- [Stored data]:

-- ===== CLAIM (what is proved, stated in full; the proofs are below) =====
def Claim_unchanged_bicycle_parked_in_motorcycle_space_event : Prop := ∀ (new_bicycle : Int) (bicycle_parked : Int) (remain_motorcycle_parking_space : Int) (max_bicycle_parked_in_a_motorcycle_space : Int), Dom_bicycle_parked_in_motorcycle_space_event new_bicycle bicycle_parked remain_motorcycle_parking_space max_bicycle_parked_in_a_motorcycle_space → Pre_bicycle_parked_in_motorcycle_space_event new_bicycle bicycle_parked remain_motorcycle_parking_space max_bicycle_parked_in_a_motorcycle_space → Spec_bicycle_parked_in_motorcycle_space_event new_bicycle bicycle_parked remain_motorcycle_parking_space max_bicycle_parked_in_a_motorcycle_space (bicycle_parked_in_motorcycle_space_event new_bicycle bicycle_parked remain_motorcycle_parking_space max_bicycle_parked_in_a_motorcycle_space)
def Claim_changed_bicycle_parked_in_motorcycle_space_event : Prop := Dom_bicycle_parked_in_motorcycle_space_event (pvDiffWitness_bicycle_parked_in_motorcycle_space_event.1) (pvDiffWitness_bicycle_parked_in_motorcycle_space_event.2.1) (pvDiffWitness_bicycle_parked_in_motorcycle_space_event.2.2.1) (pvDiffWitness_bicycle_parked_in_motorcycle_space_event.2.2.2) ∧ Pre_bicycle_parked_in_motorcycle_space_event (pvDiffWitness_bicycle_parked_in_motorcycle_space_event.1) (pvDiffWitness_bicycle_parked_in_motorcycle_space_event.2.1) (pvDiffWitness_bicycle_parked_in_motorcycle_space_event.2.2.1) (pvDiffWitness_bicycle_parked_in_motorcycle_space_event.2.2.2) ∧ D_bicycle_parked_in_motorcycle_space_event (pvDiffWitness_bicycle_parked_in_motorcycle_space_event.1) (pvDiffWitness_bicycle_parked_in_motorcycle_space_event.2.1) (pvDiffWitness_bicycle_parked_in_motorcycle_space_event.2.2.1) (pvDiffWitness_bicycle_parked_in_motorcycle_space_event.2.2.2) ∧ bicycle_parked_in_motorcycle_space_event (pvDiffWitness_bicycle_parked_in_motorcycle_space_event.1) (pvDiffWitness_bicycle_parked_in_motorcycle_space_event.2.1) (pvDiffWitness_bicycle_parked_in_motorcycle_space_event.2.2.1) (pvDiffWitness_bicycle_parked_in_motorcycle_space_event.2.2.2) = pvDiffWitnessOut_bicycle_parked_in_motorcycle_space_event.1 ∧ bicycle_parked_in_motorcycle_space_event_alt (pvDiffWitness_bicycle_parked_in_motorcycle_space_event.1) (pvDiffWitness_bicycle_parked_in_motorcycle_space_event.2.1) (pvDiffWitness_bicycle_parked_in_motorcycle_space_event.2.2.1) (pvDiffWitness_bicycle_parked_in_motorcycle_space_event.2.2.2) = pvDiffWitnessOut_bicycle_parked_in_motorcycle_space_event.2 ∧ pvDiffWitnessOut_bicycle_parked_in_motorcycle_space_event.1 ≠ pvDiffWitnessOut_bicycle_parked_in_motorcycle_space_event.2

- [What you should do]: Reproduce every line above without error.

- [Task result]:
-- ===== CLAIM (what is proved, stated in full; the proofs are below) =====
def Claim_unchanged_bicycle_parked_in_motorcycle_space_event : Prop := ∀ (new_bicycle : Int) (bicycle_parked : Int) (remain_motorcycle_parking_space : Int) (max_bicycle_parked_in_a_motorcycle_space : Int), Dom_bicycle_parked_in_motorcycle_space_event new_bicycle bicycle_parked remain_motorcycle_parking_space max_bicycle_parked_in_a_motorcycle_space → Pre_bicycle_parked_in_motorcycle_space_event new_bicycle bicycle_parked remain_motorcycle_parking_space max_bicycle_parked_in_a_motorcycle_space → Spec_bicycle_parked_in_motorcycle_space_event new_bicycle bicycle_parked remain_motorcycle_parking_space max_bicycle_parked_in_a_motorcycle_space (bicycle_parked_in_motorcycle_space_event new_bicycle bicycle_parked remain_motorcycle_parking_space max_bicycle_parked_in_a_motorcycle_space)
def Claim_changed_bicycle_parked_in_motorcycle_space_event : Prop := Dom_bicycle_parked_in_motorcycle_space_event (pvDiffWitness_bicycle_parked_in_motorcycle_space_event.1) (pvDiffWitness_bicycle_parked_in_motorcycle_space_event.2.1) (pvDiffWitness_bicycle_parked_in_motorcycle_space_event.2.2.1) (pvDiffWitness_bicycle_parked_in_motorcycle_space_event.2.2.2) ∧ Pre_bicycle_parked_in_motorcycle_space_event (pvDiffWitness_bicycle_parked_in_motorcycle_space_event.1) (pvDiffWitness_bicycle_parked_in_motorcycle_space_event.2.1) (pvDiffWitness_bicycle_parked_in_motorcycle_space_event.2.2.1) (pvDiffWitness_bicycle_parked_in_motorcycle_space_event.2.2.2) ∧ D_bicycle_parked_in_motorcycle_space_event (pvDiffWitness_bicycle_parked_in_motorcycle_space_event.1) (pvDiffWitness_bicycle_parked_in_motorcycle_space_event.2.1) (pvDiffWitness_bicycle_parked_in_motorcycle_space_event.2.2.1) (pvDiffWitness_bicycle_parked_in_motorcycle_space_event.2.2.2) ∧ bicycle_parked_in_motorcycle_space_event (pvDiffWitness_bicycle_parked_in_motorcycle_space_event.1) (pvDiffWitness_bicycle_parked_in_motorcycle_space_event.2.1) (pvDiffWitness_bicycle_parked_in_motorcycle_space_event.2.2.1) (pvDiffWitness_bicycle_parked_in_motorcycle_space_event.2.2.2) = pvDiffWitnessOut_bicycle_parked_in_motorcycle_space_event.1 ∧ bicycle_parked_in_motorcycle_space_event_alt (pvDiffWitness_bicycle_parked_in_motorcycle_space_event.1) (pvDiffWitness_bicycle_parked_in_motorcycle_space_event.2.1) (pvDiffWitness_bicycle_parked_in_motorcycle_space_event.2.2.1) (pvDiffWitness_bicycle_parked_in_motorcycle_space_event.2.2.2) = pvDiffWitnessOut_bicycle_parked_in_motorcycle_space_event.2 ∧ pvDiffWitnessOut_bicycle_parked_in_motorcycle_space_event.1 ≠ pvDiffWitnessOut_bicycle_parked_in_motorcycle_space_event.2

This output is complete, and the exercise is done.